A Machine Learning problem
In machine learning, people try to predict a variable $y$ from predictors $x$ by finding suitable parameters $\theta$ of a parametric function $F_\theta$ so that
$$
\begin{equation}
y = F_\theta(x)
\end{equation}\tag{3}
$$
For example, in computer vision, this function might be designed for the specific task of labelling images, such as for instance
$F_\theta ($
$) \to \{\text{cat}, \text{dog}\}$
Usually people use neural networks so that $F_\theta \equiv NN_\theta$, as they are good approximators for high dimensional function (see the Universal approximation theorem). One should really see neural networks as functions ! For example, feed forward neural networks are mathematically described by a series of matrix multiplications and nonlinear operations, i.e. $NN_\theta (x) = \sigma_1 \circ f_1 \circ \dots \circ \sigma_n \circ f_n(x)$
where $\sigma_i$ is an activation function and $f_i$ is linear function
$$
\begin{equation*}
f_i (x) = A_i x + b_i .
\end{equation*}
$$
Notice that Eq. (2) is similar to Eq. (3)! Indeed one can think of $🌍_0$ as the analogous to $x$ – i.e. the predictor – and $🌍_t$ as the variable $y$ to predict:
$$
\begin{equation*}
🌍_t = F_\theta(🌍_{t_0})
\end{equation*}
$$
where $$F_\theta (🌍_{t_0}) \equiv 🌍_{t_0} + \int_0^t f_\theta( 🌍_s ) ds .$$
With this perspective in mind, techniques developed within the field of Machine Learning – to find suitable parameters $\theta$ that best predict $y$ – become readily available to reach our specific needs: model calibration!
Parameter inference
The general strategy to find a suitable neural network that can perform the tasks required is to “train” it, that is, to find the parameters $\theta$ so that its predictions are accurate.
In order to train it, one “scores” how good a combination of parameter $\theta$ performs. A way to do so is to introduce a “Loss function”
$$
\begin{equation*}
L(\theta) = (F_\theta(x) – y_{\text{empirical}})^2
\end{equation*}
$$
One can then use an optimisation method to find a local minima (and in the best scenario, the global minima) for $L$.
Gradient descent
You ready?
Gradient descent and stochastic gradient descent are “iterative optimisation methods that seek to find a local minimum of a differentiable function” (Wikipedia). Such methods have become widely used with the development of artifical intelligence.
Those methods are used to compute iteratively $\theta$ using the sensitivity of the loss function to changes in $\theta$, denoted by $\partial_\theta L(\theta)$
$$
\begin{equation*}
\theta^{i+1} = \theta^{(i)} – \lambda \partial_\theta L(\theta)
\end{equation*}
$$
where $\lambda$ is called the learning rate.
In practice
The sensitivity with respect to the parameters $\partial_\theta L(\theta)$ is in practice obtained by differentiating the code (Automatic Differentiation).
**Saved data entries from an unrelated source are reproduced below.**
theorem pvChain_eq (rp : String) :
    pvFolderChain rp =
      (pvPfx (PySem.Str.stripChars (PySem.Str.strip rp) "/").toList).map String.ofList := by
  unfold pvFolderChain
  generalize PySem.Str.stripChars (PySem.Str.strip rp) "/" = p
  by_cases hg : p = "" ∨ PySem.Str.isIn "/" p = false
  · rw [if_pos hg]
    rcases hg with hg | hg
    · rw [hg]; simp [pvPfx]
    · have hnot : '/' ∉ p.toList := by
        intro hmem
        have h5 : PySem.Chars.isIn ['/'] p.toList = true :=
          (PySem.Chars.isIn_iff_infix _ _).mpr ((List.singleton_infix_iff _ _).mpr hmem)
        rw [PySem.Str.isIn_eq, pvSlashToList, h5] at hg
        cases hg
      rw [pvPfx_nil_of_not_mem hnot]; rfl
  · rw [if_neg hg]
    push_neg at hg
    obtain ⟨hne, hin⟩ := hg
    have hin' : '/' ∈ p.toList := by
      rw [Bool.ne_false_iff, PySem.Str.isIn_eq, pvSlashToList,
        PySem.Chars.isIn_iff_infix] at hin
      exact (List.singleton_infix_iff _ _).mp hin
    have hsegs : (PySem.Str.split? p "/").getD [] = (pvSplit p.toList).map String.ofList := by
      rw [PySem.Str.split?, pvSlashToList, PySem.Chars.split?]
      simp [pvSplitOn_single]
    rw [hsegs]
    have hlen2 : 2 ≤ ((pvSplit p.toList).map String.ofList).length := by
      simpa using pvSplit_two_le hin'
    rw [if_neg (by omega)]
    rw [pvFoldl_append_sing]
    rw [PySem.List.pyRange_one, List.map_map, List.nil_append]
    have hlen3 : ((((pvSplit p.toList).map String.ofList).length : Int) - 1).toNat
        = (pvSplit p.toList).length - 1 := by
      rw [List.length_map]
      have h9 := pvSplit_ne_nil p.toList
      omega
    rw [hlen3, ← pvRangeJoin_eq_pfx, List.map_map]
    apply List.map_congr_left
    intro k hk
    simp only [Function.comp_apply]
    rw [PySem.List.slice_to _ (by omega)]
    have : ((1 : Int) + (k : Int)).toNat = k + 1 := by omega
    rw [this, ← List.map_take, pvJoinStr]

theorem pvScan_zero (p : String) (folders : List String) :
    (PySem.List.enumerate p.toList).foldl
      (fun fs jc =>
        if jc.2 = '/' then PySem.Set.add fs (PySem.Str.slice p none (some jc.1)) else fs)
      folders
    = ((pvPfx p.toList).map String.ofList).foldl PySem.Set.add folders := by
  have h := pvScan_eq p.toList [] p (by simp) folders
  simpa using h

theorem pvStripChars_empty (rp : String) (h : PySem.Str.strip rp = "") :
    (PySem.Str.stripChars (PySem.Str.strip rp) "/").toList = [] := by
  rw [PySem.Str.toList_stripChars, h]
  decide

theorem pvStep_eq (rp : String) (folders : List String) :
    (if rp = "/" ∨ PySem.Str.strip rp = "" then folders
     else (pvFolderChain rp).foldl PySem.Set.add folders)
    = (let p := PySem.Str.stripChars (PySem.Str.strip rp) "/"
       (PySem.List.enumerate p.toList).foldl
         (fun fs jc =>
           if jc.2 = '/' then PySem.Set.add fs (PySem.Str.slice p none (some jc.1)) else fs)
         folders) := by
  simp only []
  rw [pvScan_zero]
  by_cases hg : rp = "/" ∨ PySem.Str.strip rp = ""
  · rw [if_pos hg]
    have hnil : (PySem.Str.stripChars (PySem.Str.strip rp) "/").toList = [] := by
      rcases hg with hg | hg
      · rw [hg]; decide
      · exact pvStripChars_empty rp hg
    rw [hnil]
    rfl
  · rw [if_neg hg, pvChain_eq]

theorem main_spec (paths : List String) :
    collect_parent_directories paths = collect_parent_directories_alt paths := by
  unfold collect_parent_directories collect_parent_directories_alt
  exact List.foldl_ext _ _ _ (fun folders rp _ => pvStep_eq rp folders)

-- ===== VERDICT (by name: the statement is the Claim_ definition above) =====
theorem collect_parent_directories_spec : Claim_equal_collect_parent_directories := by
  intro paths _
  unfold Spec_collect_parent_directories
  exact main_spec paths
For some programming languages this can be done automatically, with low computational cost. In particular, Flux.jl allows to efficiently obtain the gradient of any function written in the wonderful language Julia.
The library DiffEqFlux.jl based on Flux.jl implements differentiation rules (custom adjoints) to obtain even more efficiently the sensitivity of a loss function that depends on the numerical solution of a differential equation. That is, DiffEqFlux.jl precisely allows to do parameter inference in dynamical systems. Go and check it out!